W 21-letniej historii Nagrodę im. prof. Aleksandra Gieysztora otrzymali m.in. Elżbieta i Krzysztof Pendereccy. Stworzone przez nich Europejskie Centrum Muzyki w Lusławicach stało się miejscem, w którym młodzi adepci sztuki mogą rozwijać swój talent, wrażliwość artystyczną i warsztat, pracując pod okiem najwybitniejszych artystów z całego świata. Za wybitne osiągnięcia w działalności badawczej, wystawienniczej, społecznej oraz animacji kultury, dotyczące polskiej i światowej sztuki przełomu XX i XXI wieku Nagrodę otrzymała również Anda Rottenberg. Brytyjski historyk prof. Norman Davies został uhonorowany za całokształt działalności upowszechniającej polskie dziedzictwo kulturowe za granicą, a także za wnikliwe i krytyczne badania, w których wykazał związki dziedzictwa kulturowego Polski oraz centralnych i wschodnich obszarów Europy z dziedzictwem całego kontynentu. Z kolei za wybitne dokonania w sferze filmu i teatru promujące polską kulturę, a także za upowszechnianie wiedzy o potrzebie ochrony dziedzictwa kulturowego w Polsce i wpływ na jego utrwalanie i popularyzację nagrodzono Krystynę Zachwatowicz i Andrzej Wajdę. Kapituła Nagrody doceniła również Leona Tarasewicza za świadome, wieloletnie budowanie pomostów pomiędzy odmiennymi grupami etnicznymi, językowymi i religijnymi polsko-białorusko-litewskiego pogranicza.
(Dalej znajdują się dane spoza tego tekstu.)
-- pv_equiv track=rewrite | github.com/jorzaiy/Threadloom | backend/state_bridge.py | derive_risks_clues_from_signals
-- ===== SOURCE A (Python) =====
-- def derive_risks_clues_from_signals(items: list[dict]) -> tuple[list[str], list[str]]:
--     risks = []
--     clues = []
--     for item in items or []:
--         if not isinstance(item, dict):
--             continue
--         signal_type = str(item.get('type', '') or 'mixed').strip() or 'mixed'
--         text = str(item.get('text', '') or '').strip()
--         if not text:
--             continue
--         if signal_type in {'risk', 'mixed'} and text not in risks:
--             risks.append(text)
--         if signal_type in {'clue', 'mixed'} and text not in clues:
--             clues.append(text)
--     return risks[:4], clues[:4]
-- ===== SOURCE B (Python) =====
-- def derive_risks_clues_from_signals(items: list[dict]) -> tuple[list[str], list[str]]:
--     # Normalize once into (signal_type, text) entries, then two independent
--     # order-preserving dedup passes with seen-sets; cap 4 applied at the end.
--     entries = []
--     for item in (items or []):
--         if not isinstance(item, dict):
--             continue
--         signal_type = str(item.get('type', '') or 'mixed').strip() or 'mixed'
--         text = str(item.get('text', '') or '').strip()
--         if text:
--             entries.append((signal_type, text))
--
--     def dedup(accepted):
--         seen = set()
--         out = []
--         for t, x in entries:
--             if t in accepted and x not in seen:
--                 seen.add(x)
--                 out.append(x)
--         return out[:4]
--
--     return dedup({'risk', 'mixed'}), dedup({'clue', 'mixed'})
-- ===== Notes on version B (the rewrite author's own statement) =====
-- stated objective: alternative
-- what changed: A interleaves both dedup lists in one loop with 'text not in list' scans; B first normalizes items into a (type,text) entry list, then runs two independent order-preserving seen-set dedup passes and caps each at 4 afterwards.
import Mathlib
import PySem

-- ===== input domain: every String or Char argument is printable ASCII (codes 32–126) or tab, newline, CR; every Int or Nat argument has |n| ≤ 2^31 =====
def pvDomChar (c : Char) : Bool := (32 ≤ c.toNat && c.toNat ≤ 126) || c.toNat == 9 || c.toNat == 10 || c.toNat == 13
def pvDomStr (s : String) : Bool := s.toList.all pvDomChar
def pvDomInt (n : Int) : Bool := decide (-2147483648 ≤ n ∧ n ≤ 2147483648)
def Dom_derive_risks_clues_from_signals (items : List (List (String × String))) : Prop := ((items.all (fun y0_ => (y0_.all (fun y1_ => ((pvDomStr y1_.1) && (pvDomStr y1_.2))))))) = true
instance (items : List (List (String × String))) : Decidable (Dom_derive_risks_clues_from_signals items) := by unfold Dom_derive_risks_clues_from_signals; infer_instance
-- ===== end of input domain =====

-- B normalizes the items once into (type, text) entries and then runs two independent
-- seen-set dedup passes (cap 4 applied last); same return value as A (objective: alternative).

-- ===== PORT A =====
-- loop body of A's single for-loop, updating (risks, clues)
def pvAStep (rc : List String × List String) (item : List (String × String)) :
    List String × List String :=
  let t0 := PySem.Dict.getD (PySem.Dict.mk item) "type" ""
  let t1 := PySem.Str.strip (if t0 = "" then "mixed" else t0)
  let signal_type := if t1 = "" then "mixed" else t1
  let text := PySem.Str.strip (PySem.Dict.getD (PySem.Dict.mk item) "text" "")
  if text = "" then rc
  else
    let risks := if signal_type ∈ ["risk", "mixed"] ∧ text ∉ rc.1 then rc.1 ++ [text] else rc.1
    let clues := if signal_type ∈ ["clue", "mixed"] ∧ text ∉ rc.2 then rc.2 ++ [text] else rc.2
    (risks, clues)

def derive_risks_clues_from_signals (items : List (List (String × String))) :
    List String × List String :=
  let rc := items.foldl pvAStep ([], [])
  (rc.1.take 4, rc.2.take 4)   -- risks[:4], clues[:4] (nonnegative stop: take is exact)

-- ===== PORT B =====
-- loop body of B's normalization loop (appends one (signal_type, text) entry or nothing)
def pvEntryStep (acc : List (String × String)) (item : List (String × String)) :
    List (String × String) :=
  let t0 := PySem.Dict.getD (PySem.Dict.mk item) "type" ""
  let t1 := PySem.Str.strip (if t0 = "" then "mixed" else t0)
  let signal_type := if t1 = "" then "mixed" else t1
  let text := PySem.Str.strip (PySem.Dict.getD (PySem.Dict.mk item) "text" "")
  if text = "" then acc else acc ++ [(signal_type, text)]

-- B's inner dedup(accepted): seen-set pass over the entries, then out[:4]
def pvDedup (entries : List (String × String)) (accepted : List String) : List String :=
  (entries.foldl
      (fun (st : PySem.Set String × List String) e =>
        if e.1 ∈ accepted ∧ e.2 ∉ st.1 then (PySem.Set.add st.1 e.2, st.2 ++ [e.2]) else st)
      (PySem.Set.empty, [])).2.take 4

def derive_risks_clues_from_signals_alt (items : List (List (String × String))) :
    List String × List String :=
  let entries := items.foldl pvEntryStep []
  (pvDedup entries ["risk", "mixed"], pvDedup entries ["clue", "mixed"])

-- ===== PRECONDITION & SPEC =====
def Spec_derive_risks_clues_from_signals (items : List (List (String × String))) (out : List String × List String) : Prop := out = derive_risks_clues_from_signals_alt items
instance (items : List (List (String × String))) (out : List String × List String) : Decidable (Spec_derive_risks_clues_from_signals items out) := by unfold Spec_derive_risks_clues_from_signals; infer_instance

-- ===== CLAIM (what is proved, stated in full; the proofs are below) =====
def Claim_equal_derive_risks_clues_from_signals : Prop := ∀ (items : List (List (String × String))), Dom_derive_risks_clues_from_signals items → Spec_derive_risks_clues_from_signals items (derive_risks_clues_from_signals items)

-- ===== LEMMAS AND PROOFS =====

/-- One-component dedup step: append `e.2` when the type is accepted and the text is new. -/
def pvG (accepted : List String) (r : List String) (e : String × String) : List String :=
  if e.1 ∈ accepted ∧ e.2 ∉ r then r ++ [e.2] else r

lemma pvEntryStep_append (items : List (List (String × String))) :
    ∀ acc, items.foldl pvEntryStep acc = acc ++ items.foldl pvEntryStep [] := by
  induction items with
  | nil => intro acc; simp
  | cons it its ih =>
    intro acc
    simp only [List.foldl]
    rw [ih (pvEntryStep acc it), ih (pvEntryStep [] it)]
    have h : pvEntryStep acc it = acc ++ pvEntryStep [] it := by
      simp only [pvEntryStep]
      split <;> simp
    rw [h, List.append_assoc]

lemma pvDedup_fold (accepted : List String) (es : List (String × String)) :
    ∀ s : List String,
      es.foldl
        (fun (st : PySem.Set String × List String) e =>
          if e.1 ∈ accepted ∧ e.2 ∉ st.1 then (PySem.Set.add st.1 e.2, st.2 ++ [e.2]) else st)
        (s, s)
      = (es.foldl (pvG accepted) s, es.foldl (pvG accepted) s) := by
  induction es with
  | nil => intro s; rfl
  | cons e es ih =>
    intro s
    simp only [List.foldl, pvG]
    by_cases h : e.1 ∈ accepted ∧ e.2 ∉ s
    · rw [if_pos h, if_pos h]
      have hadd : PySem.Set.add s e.2 = s ++ [e.2] := by
        simp [PySem.Set.add, PySem.Set.contains, h.2]
      rw [hadd]; exact ih (s ++ [e.2])
    · rw [if_neg h, if_neg h]; exact ih s

lemma pvMainFold (items : List (List (String × String))) :
    ∀ r c : List String,
      items.foldl pvAStep (r, c)
      = ((items.foldl pvEntryStep []).foldl (pvG ["risk", "mixed"]) r,
         (items.foldl pvEntryStep []).foldl (pvG ["clue", "mixed"]) c) := by
  induction items with
  | nil => intro r c; rfl
  | cons it its ih =>
    intro r c
    simp only [List.foldl]
    rw [pvEntryStep_append its (pvEntryStep [] it)]
    simp only [pvAStep, pvEntryStep]
    by_cases h : PySem.Str.strip (PySem.Dict.getD (PySem.Dict.mk it) "text" "") = ""
    · rw [if_pos h, if_pos h]
      simpa using ih r c
    · rw [if_neg h, if_neg h]
      rw [ih]
      simp [pvG]

-- ===== VERDICT (by name: the statement is the Claim_ definition above) =====
theorem derive_risks_clues_from_signals_spec : Claim_equal_derive_risks_clues_from_signals := by
  intro items _
  show derive_risks_clues_from_signals items = derive_risks_clues_from_signals_alt items
  simp only [derive_risks_clues_from_signals, derive_risks_clues_from_signals_alt, pvDedup]
  have hempty : (PySem.Set.empty : PySem.Set String) = ([] : List String) := rfl
  rw [hempty, pvDedup_fold, pvDedup_fold, pvMainFold]
-- pv_equiv track=rewrite | github.com/Chad-Mowbray/iamb-classifier | iambic_line_processors/demote_combinations_graph.py | get_word_combinations
-- ===== SOURCE A (Python) =====
-- import itertools
--
-- def get_word_combinations(word, primary_stress_idxs):
--     possible_words = []
--     for possible in itertools.product([2, 1],repeat=len(primary_stress_idxs)):
--         word_copy = [s for s in word]
--         for i,p in enumerate(possible):
--             for j,s in enumerate(word_copy):
--                 if j != primary_stress_idxs[i]:
--                     word_copy[j] = s
--                 else:
--                     word_copy[j] = p
--         possible_words.append(word_copy)
--     return possible_words
-- ===== SOURCE B (Python) =====
-- def get_word_combinations(word, primary_stress_idxs):
--     results = []
--     assign = {}
--
--     def go(k):
--         if k == len(primary_stress_idxs):
--             results.append([assign.get(j, s) for j, s in enumerate(word)])
--         else:
--             for p in (2, 1):
--                 assign[primary_stress_idxs[k]] = p
--                 go(k + 1)
--
--     go(0)
--     return results
-- ===== Notes on version B (the rewrite author's own statement) =====
-- stated objective: faster
-- what changed: Replaces the itertools.product driver, which rewrites the whole word once per stress index for every combination, by a recursive depth-first backtracking enumeration that keeps a dict of index choices and builds each row once at the leaf.
import Mathlib
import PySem

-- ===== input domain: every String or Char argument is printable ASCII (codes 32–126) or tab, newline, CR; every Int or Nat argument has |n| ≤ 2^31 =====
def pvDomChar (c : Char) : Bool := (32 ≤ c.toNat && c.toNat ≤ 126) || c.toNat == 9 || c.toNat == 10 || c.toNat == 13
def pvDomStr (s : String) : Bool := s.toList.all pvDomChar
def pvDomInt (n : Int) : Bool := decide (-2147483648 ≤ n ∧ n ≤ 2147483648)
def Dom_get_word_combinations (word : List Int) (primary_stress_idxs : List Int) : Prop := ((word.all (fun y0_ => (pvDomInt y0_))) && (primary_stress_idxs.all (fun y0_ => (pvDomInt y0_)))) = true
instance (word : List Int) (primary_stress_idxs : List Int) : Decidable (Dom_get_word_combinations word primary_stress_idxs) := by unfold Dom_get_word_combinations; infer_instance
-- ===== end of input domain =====

-- B replaces the itertools.product driver with a recursive depth-first backtracking
-- enumeration over the stress indices (dict of choices, row built at each leaf); same output.


-- ===== PORT A =====
-- itertools.product([2, 1], repeat=n) in Python's order (leftmost coordinate varies slowest)
def pvProdRep : Nat → List (List Int)
  | 0 => [[]]
  | n + 1 => ([2, 1] : List Int).flatMap (fun p => (pvProdRep n).map (fun t => p :: t))

-- body of the inner 'for j,s in enumerate(word_copy)' rewrite for one (i, p) of enumerate(possible);
-- primary_stress_idxs[i] is always in range here (i < len(possible) = len(primary_stress_idxs)),
-- so the total pyGetD form is exact
def pvAStep (primary_stress_idxs : List Int) (word_copy : List Int) (ip : Int × Int) : List Int :=
  (PySem.List.enumerate word_copy).map
    (fun js => if js.1 ≠ PySem.List.pyGetD primary_stress_idxs ip.1 0 then js.2 else ip.2)

def get_word_combinations (word : List Int) (primary_stress_idxs : List Int) : List (List Int) :=
  (pvProdRep primary_stress_idxs.length).foldl
    (fun possible_words possible =>
      possible_words ++
        [(PySem.List.enumerate possible).foldl (pvAStep primary_stress_idxs)
          (word.map (fun s => s))])
    []

-- ===== PORT B =====
-- recursion of Source B's go: k ↦ the remaining suffix of primary_stress_idxs; the mutable dict
-- 'assign' becomes a functional accumulator (every live key is overwritten on the current path
-- before the leaf reads it, so the lookups agree with the mutated dict); appends to the shared
-- results list become concatenation of the two recursive results
def pvGo (word : List Int) (rest : List Int) (assign : PySem.Dict Int Int) : List (List Int) :=
  match rest with
  | [] => [(PySem.List.enumerate word).map (fun js => assign.getD js.1 js.2)]
  | idx :: rest' => pvGo word rest' (assign.insert idx 2) ++ pvGo word rest' (assign.insert idx 1)

def get_word_combinations_alt (word : List Int) (primary_stress_idxs : List Int) : List (List Int) :=
  pvGo word primary_stress_idxs PySem.Dict.empty

-- ===== PRECONDITION & SPEC =====
def Spec_get_word_combinations (word : List Int) (primary_stress_idxs : List Int) (out : List (List Int)) : Prop := out = get_word_combinations_alt word primary_stress_idxs
instance (word : List Int) (primary_stress_idxs : List Int) (out : List (List Int)) : Decidable (Spec_get_word_combinations word primary_stress_idxs out) := by unfold Spec_get_word_combinations; infer_instance

-- ===== CLAIM (what is proved, stated in full; the proofs are below) =====
def Claim_equal_get_word_combinations : Prop := ∀ (word : List Int) (primary_stress_idxs : List Int), Dom_get_word_combinations word primary_stress_idxs → Spec_get_word_combinations word primary_stress_idxs (get_word_combinations word primary_stress_idxs)

-- ===== LEMMAS AND PROOFS =====

-- the row determined by a choice dict d over base word w
def pvRow (d : PySem.Dict Int Int) (w : List Int) : List Int :=
  (PySem.List.enumerate w).map (fun js => d.getD js.1 js.2)

-- one rewrite pass of A, abstracted over the (index-value, choice) pair
def pvStep2 (wc : List Int) (q : Int × Int) : List Int :=
  (PySem.List.enumerate wc).map (fun js => if js.1 ≠ q.1 then js.2 else q.2)

def pvInsertAll (d : PySem.Dict Int Int) (pairs : List (Int × Int)) : PySem.Dict Int Int :=
  pairs.foldl (fun d q => d.insert q.1 q.2) d

lemma pvStep2_row (d : PySem.Dict Int Int) (w : List Int) (q : Int × Int) :
    pvStep2 (pvRow d w) q = pvRow (d.insert q.1 q.2) w := by
  simp only [pvStep2, pvRow]
  apply List.ext_getElem
  · simp [PySem.List.length_enumerate]
  · intro k h1 h2
    simp [PySem.List.getElem_enumerate, PySem.Dict.getD_insert]

lemma pvFold2 (pairs : List (Int × Int)) (d : PySem.Dict Int Int) (w : List Int) :
    pairs.foldl pvStep2 (pvRow d w) = pvRow (pvInsertAll d pairs) w := by
  induction pairs generalizing d with
  | nil => rfl
  | cons q rest ih => simp only [List.foldl_cons, pvStep2_row, pvInsertAll] at ih ⊢; exact ih _

lemma pvRow_empty (w : List Int) : pvRow PySem.Dict.empty w = w := by
  simp [pvRow, PySem.Dict.getD_empty, PySem.List.map_snd_enumerate]

lemma pvLen_mem_prodRep (n : Nat) (ps : List Int) (h : ps ∈ pvProdRep n) : ps.length = n := by
  induction n generalizing ps with
  | zero => simp [pvProdRep] at h; simp [h]
  | succ n ih =>
    simp [pvProdRep] at h
    rcases h with ⟨t, ht, rfl⟩ | ⟨t, ht, rfl⟩ <;> simp [ih _ ht]

-- bridge: the enumerate/index loop of A equals the zip loop
lemma pvEnumFold (idxs : List Int) (ps : List Int) (s : Nat) (w : List Int)
    (h : s + ps.length ≤ idxs.length) :
    (PySem.List.enumerate ps (s : Int)).foldl (pvAStep idxs) w
      = ((idxs.drop s).zip ps).foldl pvStep2 w := by
  induction ps generalizing s w with
  | nil => simp [PySem.List.enumerate_nil, List.zip_nil_right]
  | cons p tl ih =>
    have hs : s < idxs.length := by simp at h; omega
    rw [PySem.List.enumerate_cons, List.foldl_cons]
    have hd : idxs.drop s = idxs[s] :: idxs.drop (s + 1) := (List.getElem_cons_drop hs).symm
    rw [hd, List.zip_cons_cons, List.foldl_cons]
    have hstep : pvAStep idxs w ((s : Int), p) = pvStep2 w (idxs[s], p) := by
      simp [pvAStep, pvStep2, PySem.List.pyGetD_natCast, List.getElem?_eq_getElem hs]
    rw [hstep]
    have := ih (s + 1) (pvStep2 w (idxs[s], p)) (by simp at h ⊢; omega)
    rw [← this]
    norm_cast

lemma pvGo_eq (word : List Int) (rest : List Int) (assign : PySem.Dict Int Int) :
    pvGo word rest assign
      = (pvProdRep rest.length).map (fun ps => pvRow (pvInsertAll assign (rest.zip ps)) word) := by
  induction rest generalizing assign with
  | nil => simp [pvGo, pvProdRep, pvRow, pvInsertAll]
  | cons idx rest' ih =>
    simp only [pvGo, ih, List.length_cons, pvProdRep, List.flatMap_cons, List.flatMap_nil,
      List.map_append, List.map_map, List.append_nil]
    rfl

-- ===== VERDICT (by name: the statement is the Claim_ definition above) =====
theorem get_word_combinations_spec : Claim_equal_get_word_combinations := by
  intro word idxs _
  unfold Spec_get_word_combinations
  unfold get_word_combinations get_word_combinations_alt
  rw [PySem.List.foldl_append_singleton_eq_map, pvGo_eq]
  apply List.map_congr_left
  intro ps hps
  have hlen : ps.length = idxs.length := pvLen_mem_prodRep _ _ hps
  have h0 : (PySem.List.enumerate ps (0 : Int)).foldl (pvAStep idxs) (word.map (fun s => s))
      = ((idxs.drop 0).zip ps).foldl pvStep2 (word.map (fun s => s)) := by
    have := pvEnumFold idxs ps 0 (word.map (fun s => s)) (by omega)
    exact_mod_cast this
  rw [h0]
  simp only [List.drop_zero, List.map_id']
  conv_lhs => rw [← pvRow_empty word]
  exact pvFold2 _ _ _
Elżbieta Penderecka: Edukacja muzyczna w Polsce jest na bardzo wysokim poziomie. Mamy świetne akademii, mamy świetnych pedagogów mamy znakomite orkiestry. Za mało dbamy o promocję naszych uczelni. Rozpocząć karierę nawet osobie bardzo utalentowanej jest niezwykle trudno. Chciałabym młodym ludziom pomóc.
Twórcy i animatorzy, nieprzeciętne inicjatywy
W ubiegłych latach Nagrodę otrzymywali twórcy i animatorzy. Wyróżniane były także nieprzeciętne inicjatywy. W 2014 roku Nagrodę otrzymał Społeczny Komitet Opieki nad Starą Rossą, który sprawuje od 1990 roku opiekę nad najstarszą polską nekropolią w Wilnie. Dzięki niemu przeprowadzono renowację ponad 60 zabytków. Ubiegłorocznym laureatem Nagrody został ks. bp Waldemar Pytel, uhonorowany za ponad trzydziestoletni wysiłek na rzecz ocalenia, rewitalizacji i przywrócenia świetności kwartałowi luterańskiemu wraz z Kościołem Pokoju w Świdnicy, wpisanym w 2001 roku na Listę Światowego Dziedzictwa UNESCO.
Nagroda im. prof. Aleksandra Gieysztora postrzegana jest jako najbardziej prestiżowe wyróżnienie w swojej dziedzinie – mówi Dorota Szostek- Rustecka, prezes Zarządu Fundacji Citi Handlowy – To tytuł oraz nagroda pieniężna w wysokości 50 tysięcy złotych, którymi wspieramy wybitne osobistości działające na rzecz ochrony polskiego dziedzictwa kulturowego w kraju i poza jego granicami.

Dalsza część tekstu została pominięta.